Research output: Contribution to journalArticle

Abstract

The dimensions and arrangements of aromatic rings (topology) in adducts derived from the reactions of polycyclic aromatic hydrocarbon (PAH) diol epoxide metabolites with DNA influence the distortions and stabilities of double-stranded DNA, and hence their recognition and processing by the human nucleotide excision repair (NER) system. Dibenzo[a,l]pyrene (DB[a,l]P) is a highly tumorigenic six-ring PAH, which contains a nonplanar and aromatic fjord region that is absent in the structurally related bay region five-ring PAH benzo[a]pyrene (B[a]P). The PAH diol epoxide-DNA adducts formed include the stereoisomeric 14S and 14R trans-anti-DB[a,l]P-N2-dG and the stereochemically analogous 10S- and 10R-B[a]P-N2-dG (B[a]P-dG) guanine adducts. However, nuclear magnetic resonance (NMR) solution studies of the 14S-DB[a,l]P-N2-dG adduct in DNA have not yet been presented. Here we have investigated the 14S-DB[a,l]P-N2-dG adduct in two different sequence contexts using NMR methods with distance-restrained molecular dynamics simulations.

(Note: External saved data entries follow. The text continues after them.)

-- pv_equiv track=rewrite | github.com/wareenpower/AutoCheck | script/part2_test1/Rocye_Part2_Test1.py | solution
-- ===== SOURCE A (Python) =====
-- def solution(src_str):
--     """
--     count character
--
--     :param src_str:
--     :return: [ num, {'character':count, ... }]
--     """
--     src_dic = {}
--
--     for char in src_str:
--         if not char.isalnum() and char != '_':
--             continue
--         if char in src_dic:
--             src_dic[char] = src_dic[char] + 1
--             continue
--         src_dic[char] = 1
--
--     return len(src_dic),src_dic
-- ===== SOURCE B (Python) =====
-- def solution(src_str):
--     # Filter once, dedup for first-occurrence key order, count each key per key.
--     filtered = [c for c in src_str if c.isalnum() or c == '_']
--     keys = list(dict.fromkeys(filtered))
--     freq = {k: filtered.count(k) for k in keys}
--     return len(keys), freq
-- ===== Notes on version B (the rewrite author's own statement) =====
-- stated objective: alternative
-- what changed: Replaces the single-pass dict-update loop with a filter pass, an ordered dedup of the filtered chars, and a per-key count over the filtered list.
import Mathlib
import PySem

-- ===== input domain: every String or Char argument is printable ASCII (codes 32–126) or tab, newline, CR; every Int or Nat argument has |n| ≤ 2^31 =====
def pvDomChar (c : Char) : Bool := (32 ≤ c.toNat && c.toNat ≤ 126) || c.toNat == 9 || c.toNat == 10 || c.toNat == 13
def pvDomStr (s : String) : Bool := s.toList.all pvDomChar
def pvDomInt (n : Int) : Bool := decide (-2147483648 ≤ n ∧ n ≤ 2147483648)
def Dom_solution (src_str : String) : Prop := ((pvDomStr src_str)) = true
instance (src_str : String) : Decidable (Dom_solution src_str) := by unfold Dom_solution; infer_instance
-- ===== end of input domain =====

-- B replaces A's single-pass dict-update loop with filter + ordered dedup + per-key count (alternative decomposition, same results).
-- ===== PORT A =====
def solution (src_str : String) : Int × (List (String × Int)) :=
  let d := src_str.toList.foldl (fun d c =>
    if ¬ (PySem.Chars.isalnum c) ∧ c ≠ '_' then d
    else if d.contains c then d.insert c (d.getD c 0 + 1)
    else d.insert c 1) (PySem.Dict.empty : PySem.Dict Char Int)
  ((d.size : Int), d.items.map (fun p => (p.1.toString, p.2)))

-- ===== PORT B =====
def solution_alt (src_str : String) : Int × (List (String × Int)) :=
  let filtered := src_str.toList.filter (fun c => PySem.Chars.isalnum c || c == '_')
  let keys := PySem.List.dedup filtered
  let freq := keys.foldl (fun d k => d.insert k ((filtered.count k : Int)))
    (PySem.Dict.empty : PySem.Dict Char Int)
  ((keys.length : Int), freq.items.map (fun p => (p.1.toString, p.2)))

-- ===== PRECONDITION & SPEC =====
def Spec_solution (src_str : String) (out : Int × (List (String × Int))) : Prop := out = solution_alt src_str
instance (src_str : String) (out : Int × (List (String × Int))) : Decidable (Spec_solution src_str out) := by unfold Spec_solution; infer_instance

-- ===== CLAIM (what is proved, stated in full; the proofs are below) =====
def Claim_equal_solution : Prop := ∀ (src_str : String), Dom_solution src_str → Spec_solution src_str (solution src_str)

-- ===== LEMMAS AND PROOFS =====

-- ===== VERDICT (by name: the statement is the Claim_ definition above) =====
-- A's loop body, on every char, equals the Counter update.
lemma body_eq (d : PySem.Dict Char Int) (c : Char) :
    (if ¬ (PySem.Chars.isalnum c) ∧ c ≠ '_' then d
     else if d.contains c then d.insert c (d.getD c 0 + 1)
     else d.insert c 1)
    = if (PySem.Chars.isalnum c || c == '_') then d.insert c (d.getD c 0 + 1) else d := by
  by_cases h : PySem.Chars.isalnum c ∨ c = '_'
  · have hb : (PySem.Chars.isalnum c || c == '_') = true := by
      rcases h with h | h <;> simp [h]
    rw [if_pos hb, if_neg (show ¬ (¬ PySem.Chars.isalnum c = true ∧ c ≠ '_') by
      rcases h with h | h
      · simp [h]
      · simp [h])]
    by_cases hc : d.contains c
    · rw [if_pos hc]
    · rw [if_neg hc, PySem.Dict.getD_of_not_contains d 0 (by by_contra hx; exact hc (by simpa using hx))]
      norm_num
  · push Not at h
    have hb : (PySem.Chars.isalnum c || c == '_') = false := by simp [h.1, h.2]
    rw [if_pos (show (¬ PySem.Chars.isalnum c = true ∧ c ≠ '_') from ⟨h.1, h.2⟩),
      if_neg (by simp [hb])]

lemma a_dict_eq (l : List Char) :
    l.foldl (fun d c =>
      if ¬ (PySem.Chars.isalnum c) ∧ c ≠ '_' then d
      else if d.contains c then d.insert c (d.getD c 0 + 1)
      else d.insert c 1) (PySem.Dict.empty : PySem.Dict Char Int)
    = PySem.Dict.counter (l.filter (fun c => PySem.Chars.isalnum c || c == '_')) := by
  rw [PySem.List.foldl_congr_mem l _
      (fun d c => if (PySem.Chars.isalnum c || c == '_') then d.insert c (d.getD c 0 + 1) else d)
      _ (fun acc x _ => body_eq acc x),
    PySem.List.foldl_if_eq_foldl_filter,
    PySem.Dict.foldl_insert_getD_add_one_eq_counter]

-- ===== VERDICT (by name: the statement is the Claim_ definition above) =====
theorem solution_spec : Claim_equal_solution := by
  intro s _
  unfold Spec_solution solution solution_alt
  rw [a_dict_eq]
  set fl := s.toList.filter (fun c => PySem.Chars.isalnum c || c == '_') with hfl
  have hkeys : PySem.List.dedup fl = PySem.Set.ofList fl := PySem.List.dedup_eq_ofList fl
  have hfresh : ((PySem.List.dedup fl).foldl
      (fun d k => d.insert k ((fl.count k : Int))) (PySem.Dict.empty : PySem.Dict Char Int)).items
      = (PySem.List.dedup fl).map (fun k => (k, (fl.count k : Int))) := by
    have h := PySem.Dict.items_foldl_insert_fresh (PySem.List.dedup fl) (fun k => k)
      (fun k => (fl.count k : Int)) (PySem.Dict.empty : PySem.Dict Char Int)
      (fun a _ => by simp [PySem.Dict.contains_empty])
      (by simpa [hkeys, List.map_id] using PySem.Set.nodup_ofList fl)
    simpa using h
  have hitems : (PySem.Dict.counter fl).items
      = (PySem.Set.ofList fl).map (fun k => (k, (fl.count k : Int))) :=
    PySem.Dict.items_counter fl
  rw [hkeys] at hfresh
  simp only [hkeys, hfresh, hitems, PySem.Dict.size, List.length_map]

In duplexes with dC opposite the adduct deleted, a well-resolved base-displaced intercalative adduct conformation can be observed. In full duplexes, in contrast to the intercalated 14R stereoisomeric adduct, the bulky DB[a,l]P residue in the 14S adduct is positioned in a greatly widened and distorted minor groove, with significant disruptions and distortions of base pairing at the lesion site and two 5′-side adjacent base pairs. These unique structural features are significantly different from those of the stereochemically analogous but smaller B[a]P-dG adduct. The greater size and different topology of the DB[a,l]P aromatic ring system lead to greater structurally destabilizing DNA distortions that are partially compensated by stabilizing DB[a,l]P-DNA van der Waals interactions, whose combined effects impact the NER response to the adduct. These structural results broaden our understanding of the structure-function relationship in NER.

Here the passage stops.